FORUM: Internetzeitschrift des Landesverbandes für Kinder
in Adoptiv und Pflegefamilien S-H e.V. (KiAP) und der Arbeitsge-
meinschaft für Sozialberatung und Psychotherapie (AGSP)


 

Diskussion / Jahrgang 2005

 

Kinder- und Jugendkriminalität
– Schicksal einer modernen, offenen Gesellschaft? –

Strategien des DRB NRW zur Bekämpfung
 der Kinder- und Jugendkriminalität

vorgelegt anlässlich des internationalen Tags der Kinderrechte am 20. November 2004

Pressekonferenz des Deutschen Richterbun des - Landesverband Nordrhein-Westfalen
am 18.11.2004
Eingangsstatement des Geschäftsführers, ROLG Jens Gnisa
(es gilt das gesprochene Wort)

 

I ) Ausgangslage

1) In Deutschland ist seit rd. 35 Jahren ein in verschiedenen Phasen verlaufender Anstieg der Kriminalität zu verzeichnen, der seine Ursachen in gesellschaftlichen Verwerfungen findet. Hiervon werden Kinder und Jugendliche in besonderer Weise erfasst, da sie noch einer dynamischen persönlichen Entwicklung unterliegen.
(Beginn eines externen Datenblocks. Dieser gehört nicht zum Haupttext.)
-- pv_equiv track=rewrite | github.com/Rakib-Hasan-Rahad/rna-motif-visualizer | rna_motif_visualizer/loader.py | _identify_strands
-- ===== SOURCE A (Python) =====
-- def _identify_strands(residues_with_pos):
--     """
--     Fallback: Identify separate strands by detecting gaps in residue numbers.
--     Used when chainbreak metadata is not available.
--
--     Args:
--         residues_with_pos: List of (nucleotide, resi, chain) tuples
--
--     Returns:
--         Dict mapping chain to list of strand ranges [(start, end), ...]
--     """
--     strands_by_chain = {}
--
--     for res in residues_with_pos:
--         if isinstance(res, tuple) and len(res) >= 3:
--             nucleotide, resi, chain = res[0], res[1], res[2]
--
--             if chain not in strands_by_chain:
--                 strands_by_chain[chain] = []
--
--             strands_by_chain[chain].append(resi)
--
--     # For each chain, identify contiguous ranges (strands)
--     strand_ranges = {}
--     for chain in strands_by_chain:
--         positions = sorted(set(strands_by_chain[chain]))
--
--         if not positions:
--             continue
--
--         ranges = []
--         current_start = positions[0]
--         current_end = positions[0]
--
--         for pos in positions[1:]:
--             if pos == current_end + 1:
--                 # Contiguous, extend current range
--                 current_end = pos
--             else:
--                 # Gap detected, save current range and start new one
--                 ranges.append((current_start, current_end))
--                 current_start = pos
--                 current_end = pos
--
--         # Add final range
--         ranges.append((current_start, current_end))
--         strand_ranges[chain] = ranges
--
--     return strand_ranges
-- ===== SOURCE B (Python) =====
-- def _identify_strands(residues_with_pos):
--     by_chain = {}
--     for res in residues_with_pos:
--         if isinstance(res, tuple) and len(res) >= 3:
--             chain = res[2]
--             by_chain[chain] = by_chain.get(chain, []) + [res[1]]
--
--     strand_ranges = {}
--     for chain, resis in by_chain.items():
--         ranges = []
--         for p in reversed(sorted(set(resis))):
--             if ranges and ranges[0][0] == p + 1:
--                 ranges[0] = (p, ranges[0][1])
--             else:
--                 ranges.insert(0, (p, p))
--         strand_ranges[chain] = ranges
--     return strand_ranges
-- ===== Notes on version B (the rewrite author's own statement) =====
-- stated objective: alternative
-- what changed: The manual running-start/running-end gap loop is replaced by building each chain's range list back-to-front, merging each position into the head range of the accumulated list; the bucketing loop is rewritten with dict.get instead of a membership test plus append.
import Mathlib
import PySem

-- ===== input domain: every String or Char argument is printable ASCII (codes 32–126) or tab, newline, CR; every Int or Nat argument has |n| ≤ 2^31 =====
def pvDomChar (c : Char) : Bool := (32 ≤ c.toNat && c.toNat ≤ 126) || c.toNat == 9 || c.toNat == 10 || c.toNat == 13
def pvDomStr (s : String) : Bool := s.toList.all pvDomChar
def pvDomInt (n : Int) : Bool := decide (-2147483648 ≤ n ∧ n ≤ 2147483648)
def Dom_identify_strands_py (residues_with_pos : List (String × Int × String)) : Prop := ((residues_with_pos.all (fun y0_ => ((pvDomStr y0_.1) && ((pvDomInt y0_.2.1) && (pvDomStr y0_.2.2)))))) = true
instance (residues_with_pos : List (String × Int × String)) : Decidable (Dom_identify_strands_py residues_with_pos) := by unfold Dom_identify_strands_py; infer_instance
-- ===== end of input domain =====

-- B builds each chain's range list back-to-front (merge into the head range) instead of
-- A's running-start/running-end accumulator loop; same results, similar cost (objective: alternative).

-- ===== PORT A =====
-- the inner 'for pos in positions[1:]' loop of A, with its state (ranges, current_start, current_end)
def pvRangesLoopA (ps : List Int) (acc : List (Int × Int)) (cs ce : Int) : List (Int × Int) :=
  match ps with
  | [] => acc ++ [(cs, ce)]
  | p :: t => if p = ce + 1 then pvRangesLoopA t acc cs p else pvRangesLoopA t (acc ++ [(cs, ce)]) p p

def identify_strands_py (residues_with_pos : List (String × Int × String)) : List (String × List (Int × Int)) :=
  let strands_by_chain : PySem.Dict String (List Int) :=
    residues_with_pos.foldl (fun d res =>
      let d' := if d.contains res.2.2 then d else d.insert res.2.2 []
      d'.modify res.2.2 [] (fun l => l ++ [res.2.1])) PySem.Dict.empty
  let strand_ranges : PySem.Dict String (List (Int × Int)) :=
    strands_by_chain.items.foldl (fun out kv =>
      let positions := PySem.List.sorted (PySem.Set.ofList kv.2) (fun x => x) false
      match positions with
      | [] => out
      | p0 :: rest => out.insert kv.1 (pvRangesLoopA rest [] p0 p0)) PySem.Dict.empty
  strand_ranges.items

-- ===== PORT B =====
-- merge position p into the head of the already-built (suffix) range list
def pvMergeStep (p : Int) (out : List (Int × Int)) : List (Int × Int) :=
  match out with
  | (a, b) :: rest => if a = p + 1 then (p, b) :: rest else (p, p) :: (a, b) :: rest
  | [] => [(p, p)]

def identify_strands_py_alt (residues_with_pos : List (String × Int × String)) : List (String × List (Int × Int)) :=
  let by_chain : PySem.Dict String (List Int) :=
    residues_with_pos.foldl (fun d res =>
      d.insert res.2.2 (d.getD res.2.2 [] ++ [res.2.1])) PySem.Dict.empty
  let strand_ranges : PySem.Dict String (List (Int × Int)) :=
    by_chain.items.foldl (fun out kv =>
      out.insert kv.1 ((PySem.List.sorted (PySem.Set.ofList kv.2) (fun x => x) false).reverse.foldl
        (fun ranges p => pvMergeStep p ranges) [])) PySem.Dict.empty
  strand_ranges.items

-- ===== PRECONDITION & SPEC =====
def Spec_identify_strands_py (residues_with_pos : List (String × Int × String)) (out : List (String × List (Int × Int))) : Prop := out = identify_strands_py_alt residues_with_pos
instance (residues_with_pos : List (String × Int × String)) (out : List (String × List (Int × Int))) : Decidable (Spec_identify_strands_py residues_with_pos out) := by unfold Spec_identify_strands_py; infer_instance

-- ===== CLAIM (what is proved, stated in full; the proofs are below) =====
def Claim_equal_identify_strands_py : Prop := ∀ (residues_with_pos : List (String × Int × String)), Dom_identify_strands_py residues_with_pos → Spec_identify_strands_py residues_with_pos (identify_strands_py residues_with_pos)

-- ===== LEMMAS AND PROOFS =====

-- the two bucketing steps build the same dict
theorem pv_step_eq (d : PySem.Dict String (List Int)) (res : String × Int × String) :
    (let d' := if d.contains res.2.2 then d else d.insert res.2.2 []
     d'.modify res.2.2 [] (fun l => l ++ [res.2.1]))
      = d.insert res.2.2 (d.getD res.2.2 [] ++ [res.2.1]) := by
  by_cases h : d.contains res.2.2 = true
  · simp [h, PySem.Dict.modify]
  · simp only [Bool.not_eq_true] at h
    simp [h, PySem.Dict.modify, PySem.Dict.getD_insert_self, PySem.Dict.insert_insert_self,
      PySem.Dict.getD_of_not_contains]

-- every value of the bucketing dict is a nonempty list
theorem pv_values_ne_nil (l : List (String × Int × String)) (d : PySem.Dict String (List Int))
    (h : ∀ v ∈ d.values, v ≠ []) :
    ∀ v ∈ (l.foldl (fun d res => d.insert res.2.2 (d.getD res.2.2 [] ++ [res.2.1])) d).values, v ≠ [] := by
  induction l generalizing d with
  | nil => exact h
  | cons x t ih =>
      simp only [List.foldl_cons]
      apply ih
      intro v hv
      rcases PySem.Dict.mem_values_insert _ _ _ _ hv with h1 | h1
      · subst h1; simp
      · exact h v h1

-- A's loop with accumulator pulled out
theorem pvRangesLoopA_acc (ps : List Int) (acc : List (Int × Int)) (cs ce : Int) :
    pvRangesLoopA ps acc cs ce = acc ++ pvRangesLoopA ps [] cs ce := by
  induction ps generalizing acc cs ce with
  | nil => simp [pvRangesLoopA]
  | cons p t ih =>
      simp only [pvRangesLoopA]
      by_cases h : p = ce + 1
      · rw [if_pos h, if_pos h]
        exact ih acc cs p
      · rw [if_neg h, if_neg h, ih (acc ++ [(cs, ce)]) p p, ih ([] ++ [(cs, ce)]) p p]
        simp

-- A's loop from state (cs, ce) equals B's back-to-front merge of the tail, merged with (cs, ce)
theorem pv_loop_eq_merge (t : List Int) (cs ce : Int) :
    pvRangesLoopA t [] cs ce =
      match t.foldr pvMergeStep [] with
      | [] => [(cs, ce)]
      | (a, b) :: rest => if a = ce + 1 then (cs, b) :: rest else (cs, ce) :: (a, b) :: rest := by
  induction t generalizing cs ce with
  | nil => simp [pvRangesLoopA]
  | cons p t ih =>
      simp only [pvRangesLoopA, List.foldr_cons]
      by_cases h : p = ce + 1
      · subst h
        rw [if_pos rfl, ih]
        rcases ht : t.foldr pvMergeStep [] with _ | ⟨⟨a, b⟩, rest⟩
        · simp [pvMergeStep]
        · by_cases h2 : a = ce + 1 + 1 <;> simp [pvMergeStep, h2]
      · rw [if_neg h, pvRangesLoopA_acc, ih]
        rcases ht : t.foldr pvMergeStep [] with _ | ⟨⟨a, b⟩, rest⟩
        · simp [pvMergeStep, h]
        · by_cases h2 : a = p + 1 <;> simp [pvMergeStep, h, h2]

-- per-chain: A's gap loop on a nonempty positions list equals B's reversed merge loop
theorem pv_ranges_eq (p0 : Int) (rest : List Int) :
    pvRangesLoopA rest [] p0 p0 = (p0 :: rest).reverse.foldl (fun ranges p => pvMergeStep p ranges) [] := by
  rw [List.foldl_reverse]
  simp only [List.foldr_cons]
  rw [pv_loop_eq_merge]
  rcases ht : rest.foldr pvMergeStep [] with _ | ⟨⟨a, b⟩, r⟩
  · simp [pvMergeStep]
  · by_cases h2 : a = p0 + 1 <;> simp [pvMergeStep, h2]

-- ===== VERDICT (by name: the statement is the Claim_ definition above) =====
theorem identify_strands_py_spec : Claim_equal_identify_strands_py := by
  intro l _
  unfold Spec_identify_strands_py
  simp only [identify_strands_py, identify_strands_py_alt]
  have hb : (l.foldl (fun d res =>
        let d' := if d.contains res.2.2 then d else d.insert res.2.2 []
        d'.modify res.2.2 [] (fun l => l ++ [res.2.1])) PySem.Dict.empty)
      = l.foldl (fun d res => d.insert res.2.2 (d.getD res.2.2 [] ++ [res.2.1])) PySem.Dict.empty := by
    apply PySem.List.foldl_congr_mem
    intro acc x _
    exact pv_step_eq acc x
  rw [hb]
  congr 1
  apply PySem.List.foldl_congr_mem
  intro out kv hkv
  have hne : kv.2 ≠ [] := by
    apply pv_values_ne_nil l PySem.Dict.empty (by simp [PySem.Dict.values, PySem.Dict.empty])
    simp only [PySem.Dict.values]
    exact List.mem_map_of_mem hkv
  have hps : PySem.List.sorted (PySem.Set.ofList kv.2) (fun x => x) false ≠ [] := by
    rw [Ne, PySem.List.sorted_eq_nil_iff]
    intro hs
    rcases hx : kv.2 with _ | ⟨x, t⟩
    · exact hne hx
    · have hmem : x ∈ PySem.Set.ofList kv.2 := by
        rw [PySem.Set.mem_ofList, hx]; simp
      rw [hs] at hmem
      cases hmem
  rcases hp : PySem.List.sorted (PySem.Set.ofList kv.2) (fun x => x) false with _ | ⟨p0, rest⟩
  · exact absurd hp hps
  · simp only []
    rw [pv_ranges_eq p0 rest]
2) Neben diesen allgemeinen Entwicklungen wird die Kinder- und Jugendkriminalität durch drei weitere Faktoren negativ beeinflusst. Dies sind:

a) eine geschwächte Fähigkeit der Gesellschaft, Grenzen zu setzen und damit zur Einhaltung verbindlicher Regeln zu erziehen;

b) eine Vernachlässigung des Bindungsbedürfnisses der Kinder- und Jugendlichen;

c) kulturelle Konflikte durch Migration.

3) Eine erfolgreiche Bekämpfung der Kinder- und Jugendkriminalität kann nur im Wege einer Doppelstrategie Erfolg haben. Zum einen ist unverzüglich mit einer breit angelegten Erziehungsoffensive zu beginnen. Zum anderen ist das Jugendgerichtsgesetz konsequent einzusetzen.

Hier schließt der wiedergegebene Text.